Assignment: Give back exactly the lines of the material below that start at the line containing "refine List.Nodup.map_on ?_" and end at the line containing "rw [hconst, ← List.countP_eq_length_filter]", and no others.
+ + + + + + +
-- pv_equiv track=rewrite | github.com/jjunhub/coding-test | 프로그래머스/1/92334. 신고 결과 받기/신고 결과 받기.py | solution
-- ===== SOURCE A (Python) =====
-- from collections import defaultdict
--
-- def solution(id_list, report, k):
--     reported_set = defaultdict(set)
--     report_success_count = defaultdict(int)
--
--     for event in report:
--         blocker, blocked = event.split(" ")
--         reported_set[blocked].add(blocker)
--
--     for blocked in id_list:
--         if (len(reported_set[blocked])) >= k:
--             for blocker in reported_set[blocked]:
--                 report_success_count[blocker] += 1
--
--     answer = []
--     for _id in id_list:
--         answer.append(report_success_count[_id])
--
--     return answer
-- ===== SOURCE B (Python) =====
-- def solution(id_list, report, k):
--     pairs = set()
--     for event in report:
--         blocker, blocked = event.split(" ")
--         pairs.add((blocker, blocked))
--     cnt = {}
--     for _, blocked in pairs:
--         cnt[blocked] = cnt.get(blocked, 0) + 1
--     banned = [u for u in id_list if cnt.get(u, 0) >= k]
--     return [sum(1 for b in banned if (u, b) in pairs) for u in id_list]
-- ===== Notes on version B (the rewrite author's own statement) =====
-- stated objective: alternative
-- what changed: A groups reporters into per-blocked sets and pushes credit into a global counter dict inside a nested loop; B dedups reports into a flat set of (blocker, blocked) pairs, tallies distinct reporters per blocked user, builds the banned list, and computes each user's answer directly by counting banned users they reported.
import Mathlib
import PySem

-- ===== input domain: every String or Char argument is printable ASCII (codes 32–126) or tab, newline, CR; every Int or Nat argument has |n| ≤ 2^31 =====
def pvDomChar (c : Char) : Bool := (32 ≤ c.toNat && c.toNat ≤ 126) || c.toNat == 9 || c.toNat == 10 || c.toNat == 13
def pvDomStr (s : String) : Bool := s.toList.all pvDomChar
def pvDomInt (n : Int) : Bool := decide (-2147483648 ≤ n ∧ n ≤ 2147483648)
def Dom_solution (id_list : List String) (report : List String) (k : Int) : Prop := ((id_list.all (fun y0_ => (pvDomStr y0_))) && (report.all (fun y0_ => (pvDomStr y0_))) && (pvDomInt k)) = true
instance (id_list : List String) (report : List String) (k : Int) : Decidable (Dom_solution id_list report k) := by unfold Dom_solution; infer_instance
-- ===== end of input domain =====

-- B replaces A's per-blocked sets of reporters + nested credit-tallying loop by a flat deduped
-- set of (blocker, blocked) pairs, a reporter count per blocked user, a banned list, and a direct
-- per-user count of banned users that user reported (alternative decomposition, not faster).

-- ===== PORT A =====
-- one step of A's first loop: 'blocker, blocked = event.split(" "); reported_set[blocked].add(blocker)'
-- (the non-2-parts branch, where Python raises ValueError, is excluded by Pre_solution below)
def rsStep (rs : PySem.Dict String (PySem.Set String)) (event : String) :
    PySem.Dict String (PySem.Set String) :=
  match (PySem.Str.split? event " ").getD [] with
  | [blocker, blocked] => rs.insert blocked ((rs.getD blocked PySem.Set.empty).add blocker)
  | _ => rs

def solution (id_list : List String) (report : List String) (k : Int) : List Int :=
  let reported_set := report.foldl rsStep PySem.Dict.empty
  let report_success_count := id_list.foldl
    (fun counts blocked =>
      if k ≤ ((reported_set.getD blocked PySem.Set.empty).length : Int) then
        (reported_set.getD blocked PySem.Set.empty).foldl
          (fun c blocker => c.insert blocker (c.getD blocker 0 + 1)) counts
      else counts) PySem.Dict.empty
  id_list.map (fun _id => report_success_count.getD _id 0)

-- ===== PORT B =====
-- one step of B's first loop: 'blocker, blocked = event.split(" "); pairs.add((blocker, blocked))'
def psStep (ps : PySem.Set (String × String)) (event : String) : PySem.Set (String × String) :=
  match (PySem.Str.split? event " ").getD [] with
  | [blocker, blocked] => ps.add (blocker, blocked)
  | _ => ps

def solution_alt (id_list : List String) (report : List String) (k : Int) : List Int :=
  let pairs := report.foldl psStep PySem.Set.empty
  let cnt := pairs.foldl (fun d p => d.insert p.2 (d.getD p.2 0 + 1)) PySem.Dict.empty
  let banned := id_list.filter (fun u => k ≤ cnt.getD u 0)
  id_list.map (fun u => ((banned.filter (fun b => pairs.contains (u, b))).map (fun _ => (1 : Int))).sum)

-- ===== PRECONDITION & SPEC =====
-- Pre_ excludes exactly the reports that do not split on " " into two parts: there Python A
-- raises ValueError on unpacking (and B raises identically).
def Pre_solution (id_list : List String) (report : List String) (k : Int) : Prop :=
  ∀ e ∈ report, ((PySem.Str.split? e " ").getD []).length = 2
instance (id_list : List String) (report : List String) (k : Int) : Decidable (Pre_solution id_list report k) := by unfold Pre_solution; infer_instance
def pvWitness_solution : List String × List String × Int := (["muzi", "frodo"], ["muzi frodo", "frodo muzi"], 1)

def Spec_solution (id_list : List String) (report : List String) (k : Int) (out : List Int) : Prop := out = solution_alt id_list report k
instance (id_list : List String) (report : List String) (k : Int) (out : List Int) : Decidable (Spec_solution id_list report k out) := by unfold Spec_solution; infer_instance

-- ===== CLAIM (what is proved, stated in full; the proofs are below) =====
def Claim_equal_solution : Prop := ∀ (id_list : List String) (report : List String) (k : Int), Dom_solution id_list report k → Pre_solution id_list report k → Spec_solution id_list report k (solution id_list report k)

-- ===== LEMMAS AND PROOFS =====

-- rewriting the loop steps once the split shape is known
theorem psStep_pair (e a b : String) (ps : PySem.Set (String × String))
    (h : (PySem.Str.split? e " ").getD [] = [a, b]) : psStep ps e = ps.add (a, b) := by
  unfold psStep; rw [h]

theorem rsStep_pair (e a b : String) (rs : PySem.Dict String (PySem.Set String))
    (h : (PySem.Str.split? e " ").getD [] = [a, b]) :
    rsStep rs e = rs.insert b ((rs.getD b PySem.Set.empty).add a) := by
  unfold rsStep; rw [h]

theorem psStep_other (e : String) (ps : PySem.Set (String × String))
    (h : ((PySem.Str.split? e " ").getD []).length ≠ 2) : psStep ps e = ps := by
  unfold psStep; split
  · rename_i heq; rw [heq] at h; simp at h
  · rfl

theorem rsStep_other (e : String) (rs : PySem.Dict String (PySem.Set String))
    (h : ((PySem.Str.split? e " ").getD []).length ≠ 2) : rsStep rs e = rs := by
  unfold rsStep; split
  · rename_i heq; rw [heq] at h; simp at h
  · rfl

-- The two first loops stay linked: the pairs of B with second component b, projected to their
-- first components, are exactly A's reporter set for b (and B's pair list stays duplicate-free).
theorem link_inv (report : List String) (rs : PySem.Dict String (PySem.Set String))
    (ps : PySem.Set (String × String)) (hnd : ps.Nodup)
    (hinv : ∀ b : String, (ps.filter (fun p => p.2 == b)).map Prod.fst = rs.getD b PySem.Set.empty) :
    (report.foldl psStep ps).Nodup ∧
      ∀ b : String, ((report.foldl psStep ps).filter (fun p => p.2 == b)).map Prod.fst
        = (report.foldl rsStep rs).getD b PySem.Set.empty := by
  induction report generalizing rs ps with
  | nil => exact ⟨hnd, hinv⟩
  | cons e rest ih =>
    simp only [List.foldl_cons]
    rcases hsh : (PySem.Str.split? e " ").getD [] with _ | ⟨a, _ | ⟨b', _ | _⟩⟩
    case nil =>
      rw [psStep_other e ps (by rw [hsh]; simp), rsStep_other e rs (by rw [hsh]; simp)]
      exact ih rs ps hnd hinv
    case cons.nil =>
      rw [psStep_other e ps (by rw [hsh]; simp), rsStep_other e rs (by rw [hsh]; simp)]
      exact ih rs ps hnd hinv
    case cons.cons.cons =>
      rw [psStep_other e ps (by rw [hsh]; simp), rsStep_other e rs (by rw [hsh]; simp)]
      exact ih rs ps hnd hinv
    case cons.cons.nil =>
      rw [psStep_pair e a b' ps hsh, rsStep_pair e a b' rs hsh]
      apply ih
      · -- Nodup after one add
        rw [PySem.Set.add_eq_ite]
        split_ifs with hm
        · exact hnd
        · exact List.Nodup.append hnd (List.nodup_singleton _) (by
            intro x hx hx'; simp at hx'; subst hx'; exact hm hx)
      · -- invariant after one step
        intro b
        by_cases hb : b = b'
        · subst hb
          have hmem : (a, b) ∈ ps ↔ a ∈ rs.getD b PySem.Set.empty := by
            rw [← hinv b]
            simp only [List.mem_map, List.mem_filter]
            constructor
            · intro hp; exact ⟨(a, b), ⟨hp, by simp⟩, rfl⟩
            · rintro ⟨p, ⟨hp, hpb⟩, hpa⟩
              have : p = (a, b) := by
                cases p; simp_all
              rwa [this] at hp
          rw [PySem.Set.add_eq_ite, PySem.Set.add_eq_ite,
            PySem.Dict.getD_insert_self]
          split_ifs with h1 h2 h2
          · exact hinv b
          · exact absurd (hmem.mp h1) h2
          · exact absurd (hmem.mpr h2) h1
          · rw [List.filter_append, List.map_append, hinv b]
            simp
        · rw [PySem.Set.add_eq_ite, PySem.Dict.getD_insert_of_ne (hne := hb)]
          split_ifs with h1
          · exact hinv b
          · rw [List.filter_append, List.map_append, hinv b]
            have : (fun p : String × String => p.2 == b) (a, b') = false := by
              simp [Ne.symm hb, hb]
            simp [this, hb]

-- count of a member of a duplicate-free list
theorem count_nodup {α : Type} [DecidableEq α] (l : List α) (h : l.Nodup) (a : α) :
    l.count a = if a ∈ l then 1 else 0 := by
  split_ifs with hm
  · exact List.count_eq_one_of_mem h hm
  · exact List.count_eq_zero_of_not_mem hm

-- A's crediting loop, characterised: what report_success_count holds for u after the id_list loop.
theorem aCounts (rs : PySem.Dict String (PySem.Set String)) (k : Int) (id_list : List String)
    (c : PySem.Dict String Int) (hnd : ∀ b, (rs.getD b PySem.Set.empty).Nodup) (u : String) :
    (id_list.foldl
      (fun counts blocked =>
        if k ≤ ((rs.getD blocked PySem.Set.empty).length : Int) then
          (rs.getD blocked PySem.Set.empty).foldl
            (fun c blocker => c.insert blocker (c.getD blocker 0 + 1)) counts
        else counts) c).getD u 0
    = c.getD u 0 +
      ((id_list.filter (fun b => decide (k ≤ ((rs.getD b PySem.Set.empty).length : Int)))).countP
        (fun b => decide (u ∈ rs.getD b PySem.Set.empty)) : Int) := by
  induction id_list generalizing c with
  | nil => simp
  | cons b rest ih =>
    simp only [List.foldl_cons, List.filter_cons]
    by_cases hk : k ≤ ((rs.getD b PySem.Set.empty).length : Int)
    · rw [if_pos hk, ih, PySem.Dict.getD_foldl_insert_add_one,
        count_nodup _ (hnd b) u]
      simp only [hk, decide_true, if_true, List.countP_cons]
      by_cases hm : u ∈ rs.getD b PySem.Set.empty <;> simp [hm] <;> push_cast <;> ring
    · rw [if_neg hk, ih, if_neg (by simpa using hk)]

-- B's counting loop over pairs, characterised
theorem cntFold {α β : Type} [DecidableEq β] (l : List (α × β)) (d : PySem.Dict β Int) (b : β) :
    (l.foldl (fun d p => d.insert p.2 (d.getD p.2 0 + 1)) d).getD b 0
      = d.getD b 0 + ((l.map Prod.snd).count b : Int) := by
  induction l generalizing d with
  | nil => simp
  | cons p t ih =>
    rw [List.foldl_cons, ih, List.map_cons, List.count_cons, PySem.Dict.getD_insert]
    by_cases hb : b = p.2
    · simp [hb]; ring
    · simp [hb, Ne.symm hb]

-- ===== VERDICT (by name: the statement is the Claim_ definition above) =====
theorem solution_spec : Claim_equal_solution := by
  intro id_list report k _hdom _hpre
  unfold Spec_solution solution solution_alt
  obtain ⟨hnd, hinv⟩ := link_inv report PySem.Dict.empty PySem.Set.empty List.nodup_nil
    (by intro b; simp [PySem.Set.empty])
  set rs := report.foldl rsStep PySem.Dict.empty with hrs
  set ps := report.foldl psStep PySem.Set.empty with hps
  -- set nodup for each blocked
  have hsnd : ∀ b, (rs.getD b PySem.Set.empty).Nodup := by
    intro b
    rw [← hinv b]
    refine List.Nodup.map_on ?_ (List.Nodup.filter _ hnd)
    intro x hx y hy hxy
    simp only [List.mem_filter, beq_iff_eq] at hx hy
    exact Prod.ext hxy (hx.2.trans hy.2.symm)
  -- membership link
  have hmem : ∀ u b, ((u, b) ∈ ps) ↔ u ∈ rs.getD b PySem.Set.empty := by
    intro u b
    rw [← hinv b]
    simp only [List.mem_map, List.mem_filter]
    constructor
    · intro hp; exact ⟨(u, b), ⟨hp, by simp⟩, rfl⟩
    · rintro ⟨p, ⟨hp, hpb⟩, hpa⟩
      have : p = (u, b) := by cases p; simp_all
      rwa [this] at hp
  -- length link: cnt.getD b 0 = |rs.getD b ∅|
  have hcnt : ∀ b, (ps.foldl (fun d p => d.insert p.2 (d.getD p.2 0 + 1))
      PySem.Dict.empty).getD b 0 = ((rs.getD b PySem.Set.empty).length : Int) := by
    intro b
    rw [cntFold]
    have : (ps.map Prod.snd).count b = (ps.filter (fun p => p.2 == b)).length := by
      rw [List.count_eq_countP, List.countP_map, List.countP_eq_length_filter]
      rfl
    rw [PySem.Dict.getD_empty, this, ← hinv b, List.length_map]
    simp
  -- both sides elementwise
  apply List.map_congr_left
  intro u _
  rw [aCounts rs k id_list PySem.Dict.empty hsnd u, PySem.Dict.getD_empty]
  have hconst : ∀ (l : List String), (l.map (fun _ => (1 : Int))).sum = (l.length : Int) := by
    intro l; induction l with
    | nil => simp
    | cons x t ih => simp only [List.map_cons, List.sum_cons, ih, List.length_cons]; omega
  rw [hconst, ← List.countP_eq_length_filter]
  have hfilter : id_list.filter (fun u' => decide (k ≤ (ps.foldl
        (fun d p => d.insert p.2 (d.getD p.2 0 + 1)) PySem.Dict.empty).getD u' 0))
      = id_list.filter (fun b => decide (k ≤ ((rs.getD b PySem.Set.empty).length : Int))) := by
    apply List.filter_congr
    intro b _
    rw [hcnt b]
  rw [hfilter, zero_add]
  congr 1
  apply List.countP_congr
  intro b _
  simp only [decide_eq_true_eq, PySem.Set.contains, List.contains_iff_mem]
  exact (hmem u b).symm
+ + + + + + +
Solution below:
    refine List.Nodup.map_on ?_ (List.Nodup.filter _ hnd)
    intro x hx y hy hxy
    simp only [List.mem_filter, beq_iff_eq] at hx hy
    exact Prod.ext hxy (hx.2.trans hy.2.symm)
  -- membership link
  have hmem : ∀ u b, ((u, b) ∈ ps) ↔ u ∈ rs.getD b PySem.Set.empty := by
    intro u b
    rw [← hinv b]
    simp only [List.mem_map, List.mem_filter]
    constructor
    · intro hp; exact ⟨(u, b), ⟨hp, by simp⟩, rfl⟩
    · rintro ⟨p, ⟨hp, hpb⟩, hpa⟩
      have : p = (u, b) := by cases p; simp_all
      rwa [this] at hp
  -- length link: cnt.getD b 0 = |rs.getD b ∅|
  have hcnt : ∀ b, (ps.foldl (fun d p => d.insert p.2 (d.getD p.2 0 + 1))
      PySem.Dict.empty).getD b 0 = ((rs.getD b PySem.Set.empty).length : Int) := by
    intro b
    rw [cntFold]
    have : (ps.map Prod.snd).count b = (ps.filter (fun p => p.2 == b)).length := by
      rw [List.count_eq_countP, List.countP_map, List.countP_eq_length_filter]
      rfl
    rw [PySem.Dict.getD_empty, this, ← hinv b, List.length_map]
    simp
  -- both sides elementwise
  apply List.map_congr_left
  intro u _
  rw [aCounts rs k id_list PySem.Dict.empty hsnd u, PySem.Dict.getD_empty]
  have hconst : ∀ (l : List String), (l.map (fun _ => (1 : Int))).sum = (l.length : Int) := by
    intro l; induction l with
    | nil => simp
    | cons x t ih => simp only [List.map_cons, List.sum_cons, ih, List.length_cons]; omega
  rw [hconst, ← List.countP_eq_length_filter]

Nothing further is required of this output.